Sure it might be a test but as a brother already mentioned before, there can be beauty within a wife who cant bare children, it could bring blessings wallahu a'lam
 
:salamext:

I personally think that any brother who divorces a woman or loves her less, just because she cannot produce kids is deranged and mashed in the head, and should get a life. Seriously.
 
This is something which i'd rather post as anonymous gender, i would rather it stay in this section of the forum, for reasons which are very personal to me.
i wana know... if a women was incapable of having children, would brother's still marry her? honest answers please. if you do not wish to post as yourself please tick anongender. but please, i ask for honest replies inshallah

There was a woman who never had children but kept hope in Allah that she will one day give birth and when she was in her 40's, Allah blessed her with twins if I remember correctly (or was it triplets) because she kept her faith in Allah that one day she will give birth. And after that she many children of her own.

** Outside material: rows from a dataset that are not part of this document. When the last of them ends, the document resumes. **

-- pv_equiv track=rewrite | github.com/lucasgarciabertaina/Python-Exercises | guides/guide05/g05e03.py | counterLetters
-- ===== SOURCE A (Python) =====
-- def counterLetters(text):
--     exeptions = [';', ',', ' ', ':', '.']
--     counter = 0
--     condition = True
--     for i in text:
--         for j in exeptions:
--             if i == j:
--                 condition = False
--         if condition:
--             counter += 1
--         else:
--             condition = True
--     return counter
-- ===== SOURCE B (Python) =====
-- def counterLetters(text):
--     exceptions = [';', ',', ' ', ':', '.']
--     return len(text) - sum(text.count(ch) for ch in exceptions)
-- ===== Notes on version B (the rewrite author's own statement) =====
-- stated objective: simpler
-- what changed: B counts by complement: it subtracts the tallies of the five excluded characters (one text.count per exception) from len(text), instead of A's per-character loop with a membership flag over the exception list.
import Mathlib
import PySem

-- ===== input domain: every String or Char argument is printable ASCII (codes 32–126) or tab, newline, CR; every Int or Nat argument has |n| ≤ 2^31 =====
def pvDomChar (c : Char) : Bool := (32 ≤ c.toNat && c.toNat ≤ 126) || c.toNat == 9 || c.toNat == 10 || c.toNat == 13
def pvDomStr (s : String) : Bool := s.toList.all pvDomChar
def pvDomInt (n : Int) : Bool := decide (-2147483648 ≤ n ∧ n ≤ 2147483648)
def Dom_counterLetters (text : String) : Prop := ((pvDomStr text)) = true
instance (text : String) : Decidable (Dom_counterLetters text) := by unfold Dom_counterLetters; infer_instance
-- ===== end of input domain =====

-- B counts by complement (len(text) minus the tallies of the five excluded characters)
-- instead of A's per-character loop with a membership flag; objective: simpler.

-- ===== PORT A =====
-- the exception list, as in A (A's spelling 'exeptions' kept)
def exeptions : List Char := [';', ',', ' ', ':', '.']

def counterLetters (text : String) : Int :=
  (text.toList.foldl (fun (s : Int × Bool) i =>
      let condition := exeptions.foldl (fun c j => if i == j then false else c) s.2
      if condition then (s.1 + 1, condition) else (s.1, true))
    (0, true)).1

-- ===== PORT B =====
def exceptionsB : List String := [";", ",", " ", ":", "."]

def counterLetters_alt (text : String) : Int :=
  (PySem.Str.len text : Int) -
    ((exceptionsB.map (fun ch => (PySem.Str.count text ch : Int))).sum)

-- ===== PRECONDITION & SPEC =====
def Spec_counterLetters (text : String) (out : Int) : Prop := out = counterLetters_alt text
instance (text : String) (out : Int) : Decidable (Spec_counterLetters text out) := by unfold Spec_counterLetters; infer_instance

-- ===== CLAIM (what is proved, stated in full; the proofs are below) =====
def Claim_equal_counterLetters : Prop := ∀ (text : String), Dom_counterLetters text → Spec_counterLetters text (counterLetters text)

-- ===== LEMMAS AND PROOFS =====

-- Python's substring count on a single-character needle is the character count.
theorem count_go_singleton (c : Char) : ∀ (cs : List Char) (fuel acc : Nat), cs.length ≤ fuel →
    PySem.Chars.count.go [c] fuel cs acc = acc + cs.count c := by
  intro cs
  induction cs with
  | nil => intro fuel acc _; cases fuel <;> simp [PySem.Chars.count.go]
  | cons h t ih =>
    intro fuel acc hf
    cases fuel with
    | zero => simp at hf
    | succ f =>
      simp only [List.length_cons, Nat.succ_le_succ_iff] at hf
      by_cases hc : c = h
      · subst hc
        have hp : ([c].isPrefixOf (c :: t)) = true := by simp [List.isPrefixOf]
        simp only [PySem.Chars.count.go, hp, if_true, List.length_cons, List.length_nil,
          List.drop_succ_cons, List.drop_zero]
        rw [ih f (acc + 1) hf]
        simp
        omega
      · have hp : ([c].isPrefixOf (h :: t)) = false := by
          simp [List.isPrefixOf]
          exact hc
        simp only [PySem.Chars.count.go, hp, Bool.false_eq_true, if_false]
        rw [ih f acc hf]
        simp [Ne.symm hc]

theorem chars_count_singleton (cs : List Char) (c : Char) :
    PySem.Chars.count cs [c] = cs.count c := by
  simp only [PySem.Chars.count, List.isEmpty_cons, Bool.false_eq_true, if_false]
  simpa using count_go_singleton c cs cs.length 0 (le_refl _)

-- A's inner flag loop over the literal exception list, started from True,
-- computes non-membership of the character in the exception list.
theorem inner_flag (i : Char) :
    exeptions.foldl (fun c j => if i == j then false else c) true
      = !(exeptions.contains i) := by
  simp only [exeptions, List.foldl, List.contains]
  split_ifs <;> simp_all

-- the invariant of A's outer loop
theorem outer_loop (cs : List Char) : ∀ (n : Int),
    (cs.foldl (fun (s : Int × Bool) i =>
        let condition := exeptions.foldl (fun c j => if i == j then false else c) s.2
        if condition then (s.1 + 1, condition) else (s.1, true)) (n, true)).1
      + ((cs.count ';' : Int) + cs.count ',' + cs.count ' ' + cs.count ':' + cs.count '.')
      = n + cs.length := by
  induction cs with
  | nil => intro n; simp
  | cons i t ih =>
    intro n
    simp only [List.foldl_cons, inner_flag i]
    by_cases hm : i ∈ exeptions
    · have hb : (!(exeptions.contains i)) = false := by simp [hm]
      rw [hb]
      simp only [Bool.false_eq_true, if_false]
      have ht := ih n
      simp [exeptions] at hm
      rcases hm with h | h | h | h | h <;> subst h <;>
        · simp at ht ⊢
          omega
    · have hb : (!(exeptions.contains i)) = true := by simp [hm]
      rw [hb]
      simp only [if_true]
      have ht := ih (n + 1)
      simp [exeptions] at hm
      obtain ⟨h1, h2, h3, h4, h5⟩ := hm
      simp [h1, h2, h3, h4, h5] at ht ⊢
      omega

-- ===== VERDICT (by name: the statement is the Claim_ definition above) =====
theorem counterLetters_spec : Claim_equal_counterLetters := by
  intro text _
  unfold Spec_counterLetters counterLetters counterLetters_alt exceptionsB
  have h := outer_loop text.toList 0
  have e1 : ((";" : String).toList) = [';'] := rfl
  have e2 : (("," : String).toList) = [','] := rfl
  have e3 : ((" " : String).toList) = [' '] := rfl
  have e4 : ((":" : String).toList) = [':'] := rfl
  have e5 : (("." : String).toList) = ['.'] := rfl
  simp only [List.map, List.sum_cons, List.sum_nil, PySem.Str.count_eq, PySem.Str.len_eq,
    e1, e2, e3, e4, e5, chars_count_singleton]
  simp at h ⊢
  omega
def pvApe (info : List Int) (m : Nat) (k : Nat) : Int :=
  ((List.range k).map (fun (j : Nat) =>
    if decide ((PySem.List.pyGet? info (j : Int)).getD 0 ≠ 0) && !(m.testBit j) then (10 : Int) - (j : Int) else 0)).sum

def pvVals (n : Int) (info : List Int) (m : Nat) : Int × Int × List Int :=
  ((pvTmp info m 10).sum, pvRyan m 10 - pvApe info m 10,
    pvTmp info m 10 ++ [n - (pvTmp info m 10).sum])

def stepA (n : Int) (st : List Int × Int) (v : Int × Int × List Int) : List Int × Int :=
  if v.1 > n then st
  else
    if v.2.1 = st.2 then
      (if tieRepl ((PySem.List.pyRange 0 11 1).reverse) v.2.2 st.1 then v.2.2 else st.1, st.2)
    else if v.2.1 > st.2 then (v.2.2, v.2.1)
    else st

lemma band_cond (m c : Nat) :
    (PySem.Int.band (↑m) ((1 : Int) <<< ((c : Nat) : Int)) ≠ 0) = (m.testBit c = true) := by
  rw [Int.shiftLeft_natCast_right]
  have h : ((1 : Int) <<< c) = ((1 <<< c : Nat) : Int) := by
    simp [Int.shiftLeft_eq, Nat.shiftLeft_eq]
  rw [h, PySem.Int.band_natCast, Nat.one_shiftLeft, eq_iff_iff]
  rw [Nat.and_two_pow]
  rcases Bool.eq_false_or_eq_true (m.testBit c) with hb | hb <;> simp [hb]

lemma innerA_char (info : List Int) (m : Nat) :
    ∀ (k : Nat), k ≤ 11 →
    (PySem.List.pyRange 0 (k : Int) 1).foldl
      (fun (t : Int × Int × Int × List Int) i =>
        if PySem.Int.band (↑m) ((1 : Int) <<< i.toNat) ≠ 0 then
          let v := (PySem.List.pyGet? info i).getD 0 + 1
          (t.1 + v, t.2.1 + (10 - i), t.2.2.1, t.2.2.2 ++ [v])
        else
          if (PySem.List.pyGet? info i).getD 0 ≠ 0 then
            (t.1, t.2.1, t.2.2.1 + (10 - i), t.2.2.2 ++ [0])
          else (t.1, t.2.1, t.2.2.1, t.2.2.2 ++ [0]))
      (0, 0, 0, []) =
    ((pvTmp info m k).sum, pvRyan m k, pvApe info m k, pvTmp info m k) := by
  intro k
  induction k with
  | zero => intro _; rfl
  | succ k ih =>
    intro hk
    have hc : ((k+1 : Nat) : Int) = (k : Int) + 1 := by push_cast; ring
    rw [hc, PySem.List.pyRange_one_succ_right (by positivity), List.foldl_append, ih (by omega)]
    simp only [List.foldl_cons, List.foldl_nil]
    have htn : ((k : Int)).toNat = k := Int.toNat_natCast k
    rw [htn]
    simp only [band_cond]
    unfold pvTmp pvRyan pvApe
    rw [List.range_succ, List.map_append, List.map_append, List.map_append,
      List.sum_append, List.sum_append, List.sum_append]
    by_cases hb : m.testBit k <;> by_cases hg : info[k]?.getD 0 = 0 <;>
      simp [hb, hg]

lemma set_last_10 (l : List Int) (x y : Int) (hl : l.length = 10) :
    (l ++ [x]).set 10 y = l ++ [y] := by
  rw [List.set_append_right _ _ (by omega)]
  simp [hl]

lemma bodyA_eq (n : Int) (info : List Int) (st : List Int × Int) (m : Nat) (hm : m < 1024) :
    (fun (st : List Int × Int) (s : Int) =>
        let inner :=
          (PySem.List.pyRange 0 11 1).foldl
            (fun (t : Int × Int × Int × List Int) i =>
              if PySem.Int.band s ((1 : Int) <<< i.toNat) ≠ 0 then
                let v := (PySem.List.pyGet? info i).getD 0 + 1
                (t.1 + v, t.2.1 + (10 - i), t.2.2.1, t.2.2.2 ++ [v])
              else
                if (PySem.List.pyGet? info i).getD 0 ≠ 0 then
                  (t.1, t.2.1, t.2.2.1 + (10 - i), t.2.2.2 ++ [0])
                else (t.1, t.2.1, t.2.2.1, t.2.2.2 ++ [0]))
            (0, 0, 0, [])
        let cnt := inner.1
        let ryan := inner.2.1
        let ape := inner.2.2.1
        if cnt > n then st
        else
          let tmp := inner.2.2.2.set 10 (n - cnt)
          if ryan - ape = st.2 then
            (if tieRepl ((PySem.List.pyRange 0 11 1).reverse) tmp st.1 then tmp else st.1, st.2)
          else if ryan - ape > st.2 then (tmp, ryan - ape)
          else st) st (↑m)
      = stepA n st (pvVals n info m) := by
  have hbit : m.testBit 10 = false := Nat.testBit_lt_two_pow (by omega)
  have htmp : pvTmp info m 11 = pvTmp info m 10 ++ [0] := by
    unfold pvTmp; rw [List.range_succ, List.map_append]; simp [hbit]
  have hry : pvRyan m 11 = pvRyan m 10 := by
    unfold pvRyan; rw [List.range_succ, List.map_append, List.sum_append]; simp [hbit]
  have hape : pvApe info m 11 = pvApe info m 10 := by
    unfold pvApe; rw [List.range_succ, List.map_append, List.sum_append]; simp
  have hlen : (pvTmp info m 10).length = 10 := by
    unfold pvTmp; simp
  simp only []
  rw [show ((11:Int)) = (((11:Nat)) : Int) by norm_num]
  rw [innerA_char info m 11 (le_refl _)]
  simp only [htmp, hry, hape]
  rw [List.sum_append]
  simp only [List.sum_cons, List.sum_nil, add_zero]
  rw [set_last_10 _ _ _ hlen]
  unfold stepA pvVals
  simp only []
  norm_cast

def stepB (n : Int) (best : Option ((Int × List Int) × List Int)) (v : Int × Int × List Int) :
    Option ((Int × List Int) × List Int) :=
  if v.1 > n then best
  else
    match best with
    | none => some ((v.2.1, v.2.2.reverse), v.2.2)
    | some b => if keyGt (v.2.1, v.2.2.reverse) b.1 then some ((v.2.1, v.2.2.reverse), v.2.2) else best

lemma sum_filter_map {α : Type} (l : List α) (p : α → Bool) (f : α → Int) :
    ((l.filter p).map f).sum = (l.map (fun x => if p x then f x else 0)).sum := by
  induction l with
  | nil => rfl
  | cons x l ih => by_cases h : p x <;> simp [h, ih]

lemma bodyB_eq (n : Int) (info : List Int)
    (best : Option ((Int × List Int) × List Int)) (m : Nat) :
    (fun (best : Option ((Int × List Int) × List Int)) pick =>
        let tmp := (List.range 10).map (fun (i : Nat) =>
          if (PySem.List.pyGet? pick (i : Int)).getD false then (PySem.List.pyGet? info (i : Int)).getD 0 + 1 else 0)
        let cnt := tmp.sum
        if cnt > n then best
        else
          let ryan := (((List.range 10).filter
            (fun (i : Nat) => (PySem.List.pyGet? pick (i : Int)).getD false)).map (fun (i : Nat) => 10 - (i : Int))).sum
          let ape := (((List.range 10).filter
            (fun (i : Nat) => decide ((PySem.List.pyGet? info (i : Int)).getD 0 ≠ 0)
              && !((PySem.List.pyGet? pick (i : Int)).getD false))).map (fun (i : Nat) => 10 - (i : Int))).sum
          let tmp2 := tmp ++ [n - cnt]
          let key := (ryan - ape, tmp2.reverse)
          match best with
          | none => some (key, tmp2)
          | some b => if keyGt key b.1 then some (key, tmp2) else best)
      best ((List.range 10).map (fun j => m.testBit j))
      = stepB n best (pvVals n info m) := by
  have hpk : ∀ i ∈ List.range 10,
      (PySem.List.pyGet? ((List.range 10).map (fun j => m.testBit j)) (i : Int)).getD false
        = m.testBit i := by
    intro i hi
    rw [PySem.List.pyGet?_natCast]
    have : i < 10 := List.mem_range.mp hi
    simp [List.getElem?_map, List.getElem?_range this]
  simp only []
  have htmp : (List.range 10).map (fun (i : Nat) =>
      if (PySem.List.pyGet? ((List.range 10).map (fun j => m.testBit j)) (i : Int)).getD false
      then (PySem.List.pyGet? info (i : Int)).getD 0 + 1 else 0) = pvTmp info m 10 := by
    unfold pvTmp
    apply List.map_congr_left
    intro i hi
    rw [hpk i hi]
  have hry : (((List.range 10).filter
      (fun (i : Nat) => (PySem.List.pyGet? ((List.range 10).map (fun j => m.testBit j)) (i : Int)).getD false)).map
        (fun (i : Nat) => 10 - (i : Int))).sum = pvRyan m 10 := by
    rw [sum_filter_map]
    unfold pvRyan
    apply congrArg
    apply List.map_congr_left
    intro i hi
    rw [hpk i hi]
  have hape : (((List.range 10).filter
      (fun (i : Nat) => decide ((PySem.List.pyGet? info (i : Int)).getD 0 ≠ 0)
        && !((PySem.List.pyGet? ((List.range 10).map (fun j => m.testBit j)) (i : Int)).getD false))).map
        (fun (i : Nat) => 10 - (i : Int))).sum = pvApe info m 10 := by
    rw [sum_filter_map]
    unfold pvApe
    apply congrArg
    apply List.map_congr_left
    intro i hi
    rw [hpk i hi]
  rw [htmp, hry, hape]
  unfold stepB pvVals
  rfl

def pvInv (ans : List Int) (md : Int) (best : Option ((Int × List Int) × List Int)) : Prop :=
  (md = 0 ∧ (best = none ∨ ∃ k t, best = some (k, t) ∧ k.1 ≤ 0))
  ∨ (0 < md ∧ ∃ t, best = some ((md, t.reverse), t) ∧ ans = t ∧ t.length = 11)

lemma tieRepl_eq : ∀ (j : Nat) (a b : List Int), j ≤ a.length → j ≤ b.length →
    tieRepl (((List.range j).reverse).map Int.ofNat) a b
      = listGt (a.take j).reverse (b.take j).reverse := by
  intro j
  induction j with
  | zero => intro a b _ _; rfl
  | succ j ih =>
    intro a b ha hb
    have hja : j < a.length := by omega
    have hjb : j < b.length := by omega
    rw [List.range_succ, List.reverse_append]
    simp only [List.reverse_cons, List.reverse_nil, List.nil_append, List.cons_append,
      List.map_cons]
    have hga : (PySem.List.pyGet? a ((j : Nat) : Int)).getD 0 = a[j] := by
      rw [PySem.List.pyGet?_natCast, List.getElem?_eq_getElem hja]; rfl
    have hgb : (PySem.List.pyGet? b ((j : Nat) : Int)).getD 0 = b[j] := by
      rw [PySem.List.pyGet?_natCast, List.getElem?_eq_getElem hjb]; rfl
    have hta : a.take (j+1) = a.take j ++ [a[j]] := by
      rw [List.take_add_one, List.getElem?_eq_getElem hja]; rfl
    have htb : b.take (j+1) = b.take j ++ [b[j]] := by
      rw [List.take_add_one, List.getElem?_eq_getElem hjb]; rfl
    rw [hta, htb, List.reverse_append, List.reverse_append]
    simp only [List.reverse_cons, List.reverse_nil, List.nil_append, List.cons_append]
    rw [tieRepl]
    have hcast : (Int.ofNat j) = ((j : Nat) : Int) := rfl
    rw [hcast, hga, hgb, listGt]
    by_cases h1 : a[j] > b[j]
    · simp [h1]
    · by_cases h2 : a[j] < b[j]
      · simp [h1, h2]
      · have hg : tieRepl ((List.map Int.ofNat (List.range j)).reverse) a b
            = listGt (List.take j a).reverse (List.take j b).reverse := by
          rw [← List.map_reverse]; exact ih a b (by omega) (by omega)
        simp [h1, h2, hg]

Personally, if I had a chance to marry a sister who can't conceive I might still marry her but as a second wife because I would like to have children at least with one wife. And I would marry her (i.e. the one who can't conceive) as a second wife even if she us unable to conceive because the Prophet would marry woman just to take care of them. And of course as a second wife this does not by any means mean that she is second best to anyone in my family, nor would I treat her any different, rather I would give my heart to her because the Prophet (saws) said "The best amongst you are those who are best to his wives".